(Collected data)
+--

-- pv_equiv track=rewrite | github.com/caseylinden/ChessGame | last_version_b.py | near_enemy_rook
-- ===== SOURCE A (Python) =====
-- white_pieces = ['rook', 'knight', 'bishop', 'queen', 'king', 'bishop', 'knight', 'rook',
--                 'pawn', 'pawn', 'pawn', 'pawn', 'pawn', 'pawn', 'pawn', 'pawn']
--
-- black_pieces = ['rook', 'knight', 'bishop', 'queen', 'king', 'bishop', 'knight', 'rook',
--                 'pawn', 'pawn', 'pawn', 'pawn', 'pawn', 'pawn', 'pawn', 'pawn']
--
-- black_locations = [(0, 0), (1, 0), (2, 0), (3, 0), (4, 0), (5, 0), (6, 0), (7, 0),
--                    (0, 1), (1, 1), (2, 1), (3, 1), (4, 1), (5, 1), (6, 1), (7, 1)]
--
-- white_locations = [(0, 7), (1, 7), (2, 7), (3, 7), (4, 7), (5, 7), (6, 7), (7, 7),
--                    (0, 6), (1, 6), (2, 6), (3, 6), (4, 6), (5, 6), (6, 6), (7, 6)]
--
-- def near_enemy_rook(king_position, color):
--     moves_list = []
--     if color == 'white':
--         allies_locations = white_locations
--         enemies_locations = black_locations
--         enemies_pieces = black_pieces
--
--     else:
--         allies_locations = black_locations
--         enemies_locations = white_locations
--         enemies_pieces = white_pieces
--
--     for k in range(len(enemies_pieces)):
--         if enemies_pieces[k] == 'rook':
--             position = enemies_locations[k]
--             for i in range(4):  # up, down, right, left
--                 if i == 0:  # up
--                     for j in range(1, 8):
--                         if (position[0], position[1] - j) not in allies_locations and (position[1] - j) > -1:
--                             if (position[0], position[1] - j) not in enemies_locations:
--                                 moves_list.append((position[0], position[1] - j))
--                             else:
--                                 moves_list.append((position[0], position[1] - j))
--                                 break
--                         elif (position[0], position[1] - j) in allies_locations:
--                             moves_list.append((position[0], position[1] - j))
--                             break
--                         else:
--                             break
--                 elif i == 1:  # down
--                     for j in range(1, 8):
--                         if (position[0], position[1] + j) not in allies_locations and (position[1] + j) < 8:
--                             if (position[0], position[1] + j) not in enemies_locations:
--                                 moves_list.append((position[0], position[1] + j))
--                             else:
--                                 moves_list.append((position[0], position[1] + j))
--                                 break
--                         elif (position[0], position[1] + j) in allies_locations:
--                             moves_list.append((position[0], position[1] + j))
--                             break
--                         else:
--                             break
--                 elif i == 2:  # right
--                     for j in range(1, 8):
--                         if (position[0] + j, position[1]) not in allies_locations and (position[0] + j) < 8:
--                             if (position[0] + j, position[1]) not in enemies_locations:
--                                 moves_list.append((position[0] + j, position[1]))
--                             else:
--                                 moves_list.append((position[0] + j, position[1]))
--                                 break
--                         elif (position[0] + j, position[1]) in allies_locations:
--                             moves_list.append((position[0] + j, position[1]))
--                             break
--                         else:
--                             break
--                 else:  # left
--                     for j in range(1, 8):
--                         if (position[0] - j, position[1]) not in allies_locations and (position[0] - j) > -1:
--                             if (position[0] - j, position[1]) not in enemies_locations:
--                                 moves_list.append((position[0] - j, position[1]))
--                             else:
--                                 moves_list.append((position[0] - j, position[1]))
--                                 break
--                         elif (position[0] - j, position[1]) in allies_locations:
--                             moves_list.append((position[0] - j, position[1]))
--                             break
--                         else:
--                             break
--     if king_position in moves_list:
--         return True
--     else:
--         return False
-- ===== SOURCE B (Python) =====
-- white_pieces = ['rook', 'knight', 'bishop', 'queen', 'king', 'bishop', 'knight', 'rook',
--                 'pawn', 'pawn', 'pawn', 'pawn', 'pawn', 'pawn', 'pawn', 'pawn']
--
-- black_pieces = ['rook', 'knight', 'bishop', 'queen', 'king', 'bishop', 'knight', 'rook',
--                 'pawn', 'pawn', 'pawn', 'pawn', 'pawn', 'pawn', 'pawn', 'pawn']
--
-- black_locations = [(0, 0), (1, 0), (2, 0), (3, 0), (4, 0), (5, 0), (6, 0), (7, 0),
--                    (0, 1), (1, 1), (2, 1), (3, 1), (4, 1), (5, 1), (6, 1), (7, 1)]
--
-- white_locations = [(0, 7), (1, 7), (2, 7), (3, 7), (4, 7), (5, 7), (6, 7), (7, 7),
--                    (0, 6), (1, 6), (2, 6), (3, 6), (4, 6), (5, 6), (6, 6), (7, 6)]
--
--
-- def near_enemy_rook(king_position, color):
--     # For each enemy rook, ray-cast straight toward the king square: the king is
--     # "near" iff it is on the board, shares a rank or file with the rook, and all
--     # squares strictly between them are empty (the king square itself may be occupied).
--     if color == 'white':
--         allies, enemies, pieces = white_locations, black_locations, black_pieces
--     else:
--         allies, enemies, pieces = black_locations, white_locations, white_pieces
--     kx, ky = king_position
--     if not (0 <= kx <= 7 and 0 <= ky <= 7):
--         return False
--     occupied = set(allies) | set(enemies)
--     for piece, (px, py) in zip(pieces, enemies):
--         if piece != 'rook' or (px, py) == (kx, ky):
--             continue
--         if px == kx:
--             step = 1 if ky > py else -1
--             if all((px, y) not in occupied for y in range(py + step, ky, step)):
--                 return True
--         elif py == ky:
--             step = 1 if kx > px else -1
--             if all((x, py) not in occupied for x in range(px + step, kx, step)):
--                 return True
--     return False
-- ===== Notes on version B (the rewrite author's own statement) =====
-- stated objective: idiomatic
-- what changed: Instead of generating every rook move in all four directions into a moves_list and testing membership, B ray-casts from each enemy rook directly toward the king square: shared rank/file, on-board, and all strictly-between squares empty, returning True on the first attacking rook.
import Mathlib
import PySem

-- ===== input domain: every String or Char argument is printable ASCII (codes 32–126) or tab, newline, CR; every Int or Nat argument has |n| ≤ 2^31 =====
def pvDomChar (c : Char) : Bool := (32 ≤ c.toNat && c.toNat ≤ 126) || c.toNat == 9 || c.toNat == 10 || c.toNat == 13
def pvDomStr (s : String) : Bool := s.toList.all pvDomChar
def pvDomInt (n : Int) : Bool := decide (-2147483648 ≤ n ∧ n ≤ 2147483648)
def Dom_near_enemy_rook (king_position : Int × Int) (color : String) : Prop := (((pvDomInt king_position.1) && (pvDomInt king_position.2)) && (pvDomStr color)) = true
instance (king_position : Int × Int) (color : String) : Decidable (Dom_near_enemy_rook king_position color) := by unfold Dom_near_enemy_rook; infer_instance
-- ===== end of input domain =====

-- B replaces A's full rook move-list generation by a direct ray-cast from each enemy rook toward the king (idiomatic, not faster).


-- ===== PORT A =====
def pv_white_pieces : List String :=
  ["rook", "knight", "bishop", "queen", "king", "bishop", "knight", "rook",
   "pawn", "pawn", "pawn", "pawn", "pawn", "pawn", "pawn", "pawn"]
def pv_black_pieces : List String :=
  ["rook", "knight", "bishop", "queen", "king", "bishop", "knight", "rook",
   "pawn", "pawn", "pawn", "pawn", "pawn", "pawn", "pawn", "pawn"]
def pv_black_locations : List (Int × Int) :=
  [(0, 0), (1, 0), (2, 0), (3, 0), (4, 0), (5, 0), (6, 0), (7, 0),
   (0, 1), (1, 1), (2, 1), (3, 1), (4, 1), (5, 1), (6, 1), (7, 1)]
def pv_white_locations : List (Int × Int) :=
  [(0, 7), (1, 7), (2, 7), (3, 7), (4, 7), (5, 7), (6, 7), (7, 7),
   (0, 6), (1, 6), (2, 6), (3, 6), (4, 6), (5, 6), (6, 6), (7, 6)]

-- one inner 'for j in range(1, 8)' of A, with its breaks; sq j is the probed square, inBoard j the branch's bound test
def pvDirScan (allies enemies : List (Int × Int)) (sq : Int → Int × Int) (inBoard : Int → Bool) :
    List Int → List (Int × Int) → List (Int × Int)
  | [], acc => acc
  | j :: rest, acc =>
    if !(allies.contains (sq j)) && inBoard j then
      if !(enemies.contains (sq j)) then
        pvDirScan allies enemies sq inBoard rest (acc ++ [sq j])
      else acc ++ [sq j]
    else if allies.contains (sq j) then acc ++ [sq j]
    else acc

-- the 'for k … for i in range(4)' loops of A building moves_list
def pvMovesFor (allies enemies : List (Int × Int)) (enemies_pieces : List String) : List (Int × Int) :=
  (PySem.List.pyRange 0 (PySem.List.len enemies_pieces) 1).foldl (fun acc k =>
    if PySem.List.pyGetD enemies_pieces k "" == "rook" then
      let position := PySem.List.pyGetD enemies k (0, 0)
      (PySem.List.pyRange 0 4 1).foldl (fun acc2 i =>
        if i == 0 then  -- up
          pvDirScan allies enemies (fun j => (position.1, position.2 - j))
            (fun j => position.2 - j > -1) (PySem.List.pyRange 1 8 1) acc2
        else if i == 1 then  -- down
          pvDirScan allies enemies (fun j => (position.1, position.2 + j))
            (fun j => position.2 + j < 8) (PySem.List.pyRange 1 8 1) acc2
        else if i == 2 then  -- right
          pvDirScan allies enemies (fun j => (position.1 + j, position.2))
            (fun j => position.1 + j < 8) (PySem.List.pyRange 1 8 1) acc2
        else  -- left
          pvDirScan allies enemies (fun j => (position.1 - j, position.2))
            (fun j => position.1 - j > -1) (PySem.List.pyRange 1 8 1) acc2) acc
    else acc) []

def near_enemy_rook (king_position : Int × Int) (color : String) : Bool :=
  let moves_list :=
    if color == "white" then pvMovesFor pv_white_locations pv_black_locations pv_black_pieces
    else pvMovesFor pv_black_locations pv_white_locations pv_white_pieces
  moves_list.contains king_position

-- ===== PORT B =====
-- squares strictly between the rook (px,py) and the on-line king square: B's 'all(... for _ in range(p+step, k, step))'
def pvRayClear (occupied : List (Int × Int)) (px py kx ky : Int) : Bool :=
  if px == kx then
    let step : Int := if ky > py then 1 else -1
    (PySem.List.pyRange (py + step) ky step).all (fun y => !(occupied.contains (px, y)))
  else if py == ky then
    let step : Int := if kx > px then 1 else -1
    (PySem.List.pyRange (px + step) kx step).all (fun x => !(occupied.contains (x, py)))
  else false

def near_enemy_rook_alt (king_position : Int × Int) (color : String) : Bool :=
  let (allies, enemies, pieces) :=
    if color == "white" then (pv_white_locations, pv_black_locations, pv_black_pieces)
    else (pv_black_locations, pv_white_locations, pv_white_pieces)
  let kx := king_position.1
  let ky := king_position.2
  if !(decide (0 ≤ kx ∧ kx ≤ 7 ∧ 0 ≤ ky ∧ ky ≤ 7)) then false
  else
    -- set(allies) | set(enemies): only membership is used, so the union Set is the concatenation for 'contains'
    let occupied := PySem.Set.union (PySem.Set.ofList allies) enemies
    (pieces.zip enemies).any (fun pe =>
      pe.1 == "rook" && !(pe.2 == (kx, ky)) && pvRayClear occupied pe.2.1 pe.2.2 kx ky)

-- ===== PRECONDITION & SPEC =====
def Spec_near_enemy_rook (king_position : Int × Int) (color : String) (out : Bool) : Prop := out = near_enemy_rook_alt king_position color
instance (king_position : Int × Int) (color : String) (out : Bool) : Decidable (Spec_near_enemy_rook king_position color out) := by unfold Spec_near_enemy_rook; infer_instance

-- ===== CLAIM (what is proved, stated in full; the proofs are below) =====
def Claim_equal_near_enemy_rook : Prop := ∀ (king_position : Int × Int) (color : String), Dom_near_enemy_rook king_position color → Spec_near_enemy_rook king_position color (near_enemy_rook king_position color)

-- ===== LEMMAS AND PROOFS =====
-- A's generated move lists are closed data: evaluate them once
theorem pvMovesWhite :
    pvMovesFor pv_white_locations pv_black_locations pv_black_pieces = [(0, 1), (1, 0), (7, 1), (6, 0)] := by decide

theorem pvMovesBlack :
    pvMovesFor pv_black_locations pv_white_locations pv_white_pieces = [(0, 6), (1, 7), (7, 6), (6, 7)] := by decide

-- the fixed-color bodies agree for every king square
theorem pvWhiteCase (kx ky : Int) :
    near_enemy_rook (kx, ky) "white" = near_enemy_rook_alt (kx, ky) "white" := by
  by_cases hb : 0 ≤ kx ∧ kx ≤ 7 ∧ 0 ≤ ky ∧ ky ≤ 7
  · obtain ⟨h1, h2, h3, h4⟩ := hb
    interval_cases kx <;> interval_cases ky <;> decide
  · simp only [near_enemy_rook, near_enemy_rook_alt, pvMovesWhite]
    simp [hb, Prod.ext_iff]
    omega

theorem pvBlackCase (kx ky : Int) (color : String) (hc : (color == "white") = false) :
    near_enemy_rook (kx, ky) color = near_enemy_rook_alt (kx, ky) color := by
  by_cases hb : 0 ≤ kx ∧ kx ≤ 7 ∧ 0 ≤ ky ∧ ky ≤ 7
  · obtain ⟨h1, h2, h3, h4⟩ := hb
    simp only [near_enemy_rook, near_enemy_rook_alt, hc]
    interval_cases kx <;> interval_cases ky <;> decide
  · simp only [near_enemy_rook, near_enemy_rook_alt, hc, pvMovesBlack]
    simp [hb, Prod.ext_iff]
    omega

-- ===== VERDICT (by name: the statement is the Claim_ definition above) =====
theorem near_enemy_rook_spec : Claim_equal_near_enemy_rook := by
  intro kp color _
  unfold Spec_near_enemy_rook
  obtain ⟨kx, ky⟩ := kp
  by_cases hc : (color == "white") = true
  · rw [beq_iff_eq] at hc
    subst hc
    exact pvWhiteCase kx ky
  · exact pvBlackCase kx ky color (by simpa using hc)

+--

* What the exercise asks
From the line that has "def pvDomChar (c" through the line that has "def pvDomInt (n", copy every line exactly as it appears above, and leave out all others.

* Task solution
def pvDomChar (c : Char) : Bool := (32 ≤ c.toNat && c.toNat ≤ 126) || c.toNat == 9 || c.toNat == 10 || c.toNat == 13
def pvDomStr (s : String) : Bool := s.toList.all pvDomChar
def pvDomInt (n : Int) : Bool := decide (-2147483648 ≤ n ∧ n ≤ 2147483648)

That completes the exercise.